Broken jaw. Steel plate in his shoe. Elimination games. When the Cavaliers needed bodies on the floor, Garland was often there, even when he wasn’t at his best.

Over seven seasons, he appeared in 408 games (404 starts) for Cleveland, averaging 18.8 points, 6.7 assists, 2.6 rebounds and 1.15 steals in 33.1 minutes per game. A two-time All-Star (2022, 2025), Garland finished ninth in franchise history in points scored (7,671), third in three-pointers made (956) and third in total assists (2,738).

In another era, they might have come with a longer runway.

But today’s NBA moves faster. Stars change teams. Windows are evaluated brutally. The Cavaliers reached a point where they could no longer wait for further development.

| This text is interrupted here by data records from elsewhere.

-- the inner column loop over [a, a+k) on row r, when every visited cell is free and not uncovered
theorem pvRowFold (unc : PySem.Set (Int × Int)) (r : Int) :
    ∀ (k : Nat) (a : Int) (g : Int → Int → Bool),
    (∀ c, a ≤ c → c < a + k → g r c = false ∧ PySem.Set.contains unc (r, c) = false) →
    ∃ g', (PySem.List.pyRange a (a + k) 1).foldl (fun st c =>
        st.bind (fun g =>
          if g r c then none
          else if PySem.Set.contains unc (r, c) then none
          else some (pvSetCell g r c))) (some g) = some g' ∧
      ∀ r' c', g' r' c' = (g r' c' || (decide (r' = r) && decide (a ≤ c') && decide (c' < a + k))) := by
  intro k
  induction k with
  | zero =>
    intro a g _
    refine ⟨g, by rw [PySem.List.pyRange_one_eq_nil (by omega)]; rfl, ?_⟩
    intro r' c'
    rw [pvDecideCongr _ _ (show c' < a + ((0:Nat):Int) ↔ c' < a by push_cast; omega)]
    by_cases hx : a ≤ c'
    · simp [show ¬ (c' < a) by omega]
    · simp [hx]
  | succ k ih =>
    intro a g h
    rw [PySem.List.pyRange_one_cons (by push_cast; omega), List.foldl_cons]
    have hga : g r a = false := (h a (le_refl a) (by push_cast; omega)).1
    have hua : PySem.Set.contains unc (r, a) = false := (h a (le_refl a) (by push_cast; omega)).2
    simp only [Option.bind_some, hga, hua, Bool.false_eq_true, ite_false]
    have hstep : ∀ c, a + 1 ≤ c → c < (a + 1) + (k : Int) →
        pvSetCell g r a r c = false ∧ PySem.Set.contains unc (r, c) = false := by
      intro c hc1 hc2
      refine ⟨?_, (h c (by omega) (by push_cast; omega)).2⟩
      simp only [pvSetCell]
      rw [if_neg (by omega)]
      exact (h c (by omega) (by push_cast; omega)).1
    obtain ⟨g', hfold, hg'⟩ := ih (a + 1) (pvSetCell g r a) hstep
    have harr : a + (((k:Nat) + 1 : Nat) : Int) = (a + 1) + (k : Int) := by push_cast; ring
    refine ⟨g', by rw [harr]; exact hfold, ?_⟩
    intro r' c'
    rw [hg' r' c', harr]
    by_cases hrc : r' = r ∧ c' = a
    · rw [show pvSetCell g r a r' c' = true from by simp only [pvSetCell]; rw [if_pos hrc]]
      have e2 : a < a + 1 + (k:Int) := by omega
      simp [hrc.1, hrc.2, hga, e2]
    · rw [show pvSetCell g r a r' c' = g r' c' from by simp only [pvSetCell]; rw [if_neg hrc]]
      by_cases hr : r' = r
      · have hca : c' ≠ a := fun hx => hrc ⟨hr, hx⟩
        rw [pvDecideCongr _ _ (show a + 1 ≤ c' ↔ a ≤ c' from by omega)]
      · simp [hr]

That doesn’t erase what Garland gave Cleveland.

He arrived when the franchise was lost and helped guide it back to relevance. He raised the team’s ceiling, restored excitement to Rocket Arena and embraced a city that asked him to grow up in public. The Core Four — Garland, Mitchell, Mobley and Allen — was real, even if it was never enough.

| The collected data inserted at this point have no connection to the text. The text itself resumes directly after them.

-- the middle form equals B's zipped boundary lists
lemma pvMainB (mgs : Int) : ∀ (n : Nat) (xs : List Int), xs.length ≤ n → ∀ pos : Nat,
    pvZipF mgs (pvStarts true xs pos) (pvEnds xs pos) = pvRuns mgs xs (pos : Int) := by
  intro n
  induction n with
  | zero =>
    intro xs h pos
    have : xs = [] := List.eq_nil_of_length_eq_zero (Nat.le_zero.mp h)
    subst this
    simp [pvStarts, pvEnds, pvZipF, pvRuns]
  | succ n ih =>
    intro xs h pos
    cases xs with
    | nil => simp [pvStarts, pvEnds, pvZipF, pvRuns]
    | cons v rest =>
      by_cases hv : (v == 0) = true
      · -- zero run starting at pos
        have hrest : rest.takeWhile (fun x : Int => x == 0) ++ rest.dropWhile (fun x : Int => x == 0) = rest :=
          List.takeWhile_append_dropWhile
        have hallt := pvTakeWhile_zero rest
        have hdshape := pvDropWhile_shape rest
        have hvne : (v != 0) = false := by simp [bne, hv]
        have hS : pvStarts true (v :: rest) pos
            = pos :: pvStarts false (rest.dropWhile (fun x : Int => x == 0))
                (pos + 1 + (rest.takeWhile (fun x : Int => x == 0)).length) := by
          rw [pvStarts, hv, hvne, ← hrest,
            pvStarts_zeros (rest.takeWhile (fun x : Int => x == 0)) hallt _ (pos + 1)]
          simp
        have hE : pvEnds (v :: rest) pos
            = (pos + 1 + (rest.takeWhile (fun x : Int => x == 0)).length)
              :: pvEnds (rest.dropWhile (fun x : Int => x == 0))
                (pos + 1 + (rest.takeWhile (fun x : Int => x == 0)).length) := by
          rw [show v :: rest = (v :: rest.takeWhile (fun x : Int => x == 0))
                ++ rest.dropWhile (fun x : Int => x == 0) from by rw [List.cons_append, hrest]]
          rw [pvEnds_zeros (rest.takeWhile (fun x : Int => x == 0)) v hv hallt _ hdshape pos]
          have e : pos + (v :: rest.takeWhile (fun x : Int => x == 0)).length
              = pos + 1 + (rest.takeWhile (fun x : Int => x == 0)).length := by
            simp [List.length_cons]; omega
          rw [e]
        have hR : pvRuns mgs (v :: rest) (pos : Int)
            = (if mgs ≤ ((pos : Int) + 1 + ((rest.takeWhile (fun x : Int => x == 0)).length : Int)) - (pos : Int)
                then [((pos : Int), (pos : Int) + 1 + ((rest.takeWhile (fun x : Int => x == 0)).length : Int))] else [])
              ++ pvRuns mgs (rest.dropWhile (fun x : Int => x == 0))
                ((pos : Int) + 1 + ((rest.takeWhile (fun x : Int => x == 0)).length : Int)) := by
          rw [pvRuns]
          simp only [hv, Bool.true_and, ge_iff_le]
          rw [show (fun x : Int => (x == 0) == true) = (fun x : Int => x == 0) from by
            funext x; simp]
          simp only [decide_eq_true_eq]
        have hcast : (((pos + 1 + (rest.takeWhile (fun x : Int => x == 0)).length : Nat)) : Int)
            = (pos : Int) + 1 + (((rest.takeWhile (fun x : Int => x == 0)).length : Nat) : Int) := by
          push_cast; ring
        rw [hS, hE, pvZipF_cons, hcast, hR]
        congr 1
        rcases hdshape with hdeq | ⟨u, t', hdeq, hu⟩
        · rw [hdeq]
          simp [pvStarts, pvEnds, pvZipF, pvRuns]
        · rw [hdeq, pvStarts_nonzero u t' _ hu, pvEnds_nonzero u t' _ hu]
          have hlen : t'.length ≤ n := by
            have h1 : rest.length ≤ n := by simpa using h
            have h2 : (rest.dropWhile (fun x : Int => x == 0)).length ≤ rest.length :=
              List.length_dropWhile_le _ _
            rw [hdeq] at h2
            simp only [List.length_cons] at h2
            omega
          rw [ih t' hlen (pos + 1 + (rest.takeWhile (fun x : Int => x == 0)).length + 1)]
          rw [show pvRuns mgs (u :: t')
                ((pos : Int) + 1 + ((rest.takeWhile (fun x : Int => x == 0)).length : Int))
              = pvRuns mgs t'
                ((pos : Int) + 1 + ((rest.takeWhile (fun x : Int => x == 0)).length : Int) + 1)
            from pvRuns_nonzero mgs u t' _ hu]
          rw [show (((pos + 1 + (rest.takeWhile (fun x : Int => x == 0)).length + 1 : Nat)) : Int)
              = (pos : Int) + 1 + ((rest.takeWhile (fun x : Int => x == 0)).length : Int) + 1 from by
            push_cast; ring]
      · -- nonzero head: skip
        have hv' : (v == 0) = false := by simpa using hv
        have hvne : (v != 0) = true := by simp [bne, hv']
        rw [pvStarts, hv', hvne]
        simp only [Bool.false_and, if_neg (by simp : ¬ (false = true)), List.nil_append]
        rw [pvEnds_nonzero v rest pos hv']
        have hlen : rest.length ≤ n := by simpa using h
        rw [ih rest hlen (pos + 1), pvRuns_nonzero mgs v rest (pos : Int) hv']
        rw [show (((pos + 1 : Nat)) : Int) = (pos : Int) + 1 from by push_cast; ring]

As Garland heads to Los Angeles to begin the next phase of his career with the Clippers, he takes with him the lessons of Cleveland. The resilience forged through injuries, the humility shaped by loss, and the understanding of who he is as both a player and a person.

The goodbye may have come via social media, but the imprint remains.

Cleveland watched Garland become himself. And for a franchise rebuilding from nothing, that mattered more than it sometimes realized.